--- DATA FOR THIS EXERCISE Enclosed Below ---
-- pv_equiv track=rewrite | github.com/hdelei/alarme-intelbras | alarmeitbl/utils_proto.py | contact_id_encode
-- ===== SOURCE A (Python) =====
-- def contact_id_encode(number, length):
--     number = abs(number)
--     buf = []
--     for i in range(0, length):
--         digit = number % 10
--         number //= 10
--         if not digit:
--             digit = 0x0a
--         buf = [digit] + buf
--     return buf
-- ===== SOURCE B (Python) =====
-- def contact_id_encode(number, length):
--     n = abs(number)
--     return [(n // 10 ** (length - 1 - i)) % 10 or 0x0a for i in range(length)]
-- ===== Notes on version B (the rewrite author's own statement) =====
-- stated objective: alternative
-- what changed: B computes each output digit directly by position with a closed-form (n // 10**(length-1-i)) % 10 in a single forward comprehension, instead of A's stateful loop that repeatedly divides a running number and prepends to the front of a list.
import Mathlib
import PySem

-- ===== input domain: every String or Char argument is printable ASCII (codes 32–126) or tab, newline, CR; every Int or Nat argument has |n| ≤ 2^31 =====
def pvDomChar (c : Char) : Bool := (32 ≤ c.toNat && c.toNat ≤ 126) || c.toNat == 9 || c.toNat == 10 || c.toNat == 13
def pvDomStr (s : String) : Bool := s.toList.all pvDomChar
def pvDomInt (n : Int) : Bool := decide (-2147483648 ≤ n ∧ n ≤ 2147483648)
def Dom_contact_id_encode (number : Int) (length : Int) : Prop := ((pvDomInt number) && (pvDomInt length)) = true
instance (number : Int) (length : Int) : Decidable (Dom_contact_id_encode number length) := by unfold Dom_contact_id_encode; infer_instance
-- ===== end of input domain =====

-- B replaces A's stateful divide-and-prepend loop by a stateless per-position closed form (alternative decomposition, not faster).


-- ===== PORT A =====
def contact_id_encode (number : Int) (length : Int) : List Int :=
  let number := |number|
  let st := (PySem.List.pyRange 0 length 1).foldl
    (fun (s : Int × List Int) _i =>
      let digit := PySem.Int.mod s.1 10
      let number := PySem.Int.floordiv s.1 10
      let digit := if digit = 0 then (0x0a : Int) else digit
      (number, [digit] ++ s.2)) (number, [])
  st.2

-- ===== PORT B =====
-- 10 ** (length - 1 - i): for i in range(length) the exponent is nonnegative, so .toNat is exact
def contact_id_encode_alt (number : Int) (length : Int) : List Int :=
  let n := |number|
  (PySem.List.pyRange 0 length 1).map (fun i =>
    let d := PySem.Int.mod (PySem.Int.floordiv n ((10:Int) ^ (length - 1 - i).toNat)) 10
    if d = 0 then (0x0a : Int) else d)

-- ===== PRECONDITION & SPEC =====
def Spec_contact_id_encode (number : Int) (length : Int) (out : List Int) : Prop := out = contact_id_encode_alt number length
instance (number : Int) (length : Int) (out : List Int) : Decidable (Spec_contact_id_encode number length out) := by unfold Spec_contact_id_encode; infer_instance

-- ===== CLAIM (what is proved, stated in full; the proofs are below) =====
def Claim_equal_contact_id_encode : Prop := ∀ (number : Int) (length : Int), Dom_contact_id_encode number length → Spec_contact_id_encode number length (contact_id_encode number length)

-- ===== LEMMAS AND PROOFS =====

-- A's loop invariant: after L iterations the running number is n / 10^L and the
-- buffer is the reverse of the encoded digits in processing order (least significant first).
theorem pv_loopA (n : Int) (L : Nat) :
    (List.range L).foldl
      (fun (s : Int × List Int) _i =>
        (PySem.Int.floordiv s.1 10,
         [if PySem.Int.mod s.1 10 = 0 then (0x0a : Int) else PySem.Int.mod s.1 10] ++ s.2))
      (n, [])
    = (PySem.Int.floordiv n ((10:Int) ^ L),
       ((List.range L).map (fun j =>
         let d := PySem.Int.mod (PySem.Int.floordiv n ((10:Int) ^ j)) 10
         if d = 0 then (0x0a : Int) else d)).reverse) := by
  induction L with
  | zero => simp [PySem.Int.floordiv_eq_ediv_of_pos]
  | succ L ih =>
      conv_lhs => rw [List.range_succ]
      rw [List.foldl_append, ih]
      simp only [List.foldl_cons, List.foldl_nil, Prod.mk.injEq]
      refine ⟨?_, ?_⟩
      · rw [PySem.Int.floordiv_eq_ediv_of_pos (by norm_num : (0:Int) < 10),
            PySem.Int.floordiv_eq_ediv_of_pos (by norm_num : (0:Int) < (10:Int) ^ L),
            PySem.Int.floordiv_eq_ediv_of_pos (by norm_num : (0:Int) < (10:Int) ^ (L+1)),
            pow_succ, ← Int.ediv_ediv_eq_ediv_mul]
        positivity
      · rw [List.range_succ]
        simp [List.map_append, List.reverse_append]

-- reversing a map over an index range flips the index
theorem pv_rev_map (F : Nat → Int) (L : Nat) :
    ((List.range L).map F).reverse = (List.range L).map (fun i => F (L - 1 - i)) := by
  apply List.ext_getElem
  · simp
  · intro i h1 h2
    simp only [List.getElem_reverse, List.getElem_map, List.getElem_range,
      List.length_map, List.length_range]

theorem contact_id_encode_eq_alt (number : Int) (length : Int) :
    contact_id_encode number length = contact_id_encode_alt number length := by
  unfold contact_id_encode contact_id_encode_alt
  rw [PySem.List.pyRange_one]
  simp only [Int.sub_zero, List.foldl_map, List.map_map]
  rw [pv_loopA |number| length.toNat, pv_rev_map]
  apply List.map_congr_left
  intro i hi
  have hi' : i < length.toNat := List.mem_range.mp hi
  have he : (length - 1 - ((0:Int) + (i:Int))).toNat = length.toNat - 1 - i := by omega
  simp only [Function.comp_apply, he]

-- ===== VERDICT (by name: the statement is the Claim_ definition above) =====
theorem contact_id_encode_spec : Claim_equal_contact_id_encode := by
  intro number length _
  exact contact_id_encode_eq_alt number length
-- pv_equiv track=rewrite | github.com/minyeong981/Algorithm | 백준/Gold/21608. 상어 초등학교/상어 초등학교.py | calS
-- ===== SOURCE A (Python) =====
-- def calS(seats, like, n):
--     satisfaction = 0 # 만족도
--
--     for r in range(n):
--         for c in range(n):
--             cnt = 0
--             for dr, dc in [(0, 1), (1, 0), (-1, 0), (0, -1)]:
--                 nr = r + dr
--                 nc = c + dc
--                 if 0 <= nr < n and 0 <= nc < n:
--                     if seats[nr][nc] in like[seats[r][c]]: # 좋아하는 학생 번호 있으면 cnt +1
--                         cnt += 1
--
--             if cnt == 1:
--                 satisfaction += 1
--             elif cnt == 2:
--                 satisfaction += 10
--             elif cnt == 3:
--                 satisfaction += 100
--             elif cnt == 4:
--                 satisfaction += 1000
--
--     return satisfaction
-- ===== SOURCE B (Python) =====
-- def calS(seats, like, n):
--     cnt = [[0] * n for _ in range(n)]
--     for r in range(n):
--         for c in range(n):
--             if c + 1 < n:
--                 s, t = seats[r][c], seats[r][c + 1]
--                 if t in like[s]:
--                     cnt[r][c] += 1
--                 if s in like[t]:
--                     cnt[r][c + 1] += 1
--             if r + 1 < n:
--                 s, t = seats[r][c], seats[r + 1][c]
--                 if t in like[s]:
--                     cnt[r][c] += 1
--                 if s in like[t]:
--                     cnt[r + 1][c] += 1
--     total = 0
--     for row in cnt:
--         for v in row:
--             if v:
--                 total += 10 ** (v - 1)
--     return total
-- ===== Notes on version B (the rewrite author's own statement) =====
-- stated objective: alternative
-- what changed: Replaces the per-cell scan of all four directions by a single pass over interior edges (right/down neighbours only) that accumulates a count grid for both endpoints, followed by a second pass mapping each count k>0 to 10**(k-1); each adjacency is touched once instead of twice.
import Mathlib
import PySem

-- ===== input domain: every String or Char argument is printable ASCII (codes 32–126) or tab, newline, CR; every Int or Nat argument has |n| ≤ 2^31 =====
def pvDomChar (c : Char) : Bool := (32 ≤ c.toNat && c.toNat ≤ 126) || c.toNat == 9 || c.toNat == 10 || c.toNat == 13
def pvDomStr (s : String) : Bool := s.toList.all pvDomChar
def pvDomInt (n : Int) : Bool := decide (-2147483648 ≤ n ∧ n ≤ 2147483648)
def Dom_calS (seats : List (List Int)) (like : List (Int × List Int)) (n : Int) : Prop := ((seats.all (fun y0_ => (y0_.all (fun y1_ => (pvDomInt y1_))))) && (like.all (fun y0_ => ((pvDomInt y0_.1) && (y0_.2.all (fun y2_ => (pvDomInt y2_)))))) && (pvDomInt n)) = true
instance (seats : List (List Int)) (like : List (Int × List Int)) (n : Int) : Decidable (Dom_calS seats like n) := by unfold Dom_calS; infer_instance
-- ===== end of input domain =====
--- End of Enclosed DATA FOR THIS EXERCISE ---
### WHAT YOU ARE ASKED TO DO
Repeat, exactly as they stand above, the lines from the line with "let number := |number|" to the line with "-- ===== PRECONDITION", both lines included.

### EXERCISE SOLUTION
  let number := |number|
  let st := (PySem.List.pyRange 0 length 1).foldl
    (fun (s : Int × List Int) _i =>
      let digit := PySem.Int.mod s.1 10
      let number := PySem.Int.floordiv s.1 10
      let digit := if digit = 0 then (0x0a : Int) else digit
      (number, [digit] ++ s.2)) (number, [])
  st.2

-- ===== PORT B =====
-- 10 ** (length - 1 - i): for i in range(length) the exponent is nonnegative, so .toNat is exact
def contact_id_encode_alt (number : Int) (length : Int) : List Int :=
  let n := |number|
  (PySem.List.pyRange 0 length 1).map (fun i =>
    let d := PySem.Int.mod (PySem.Int.floordiv n ((10:Int) ^ (length - 1 - i).toNat)) 10
    if d = 0 then (0x0a : Int) else d)

-- ===== PRECONDITION & SPEC =====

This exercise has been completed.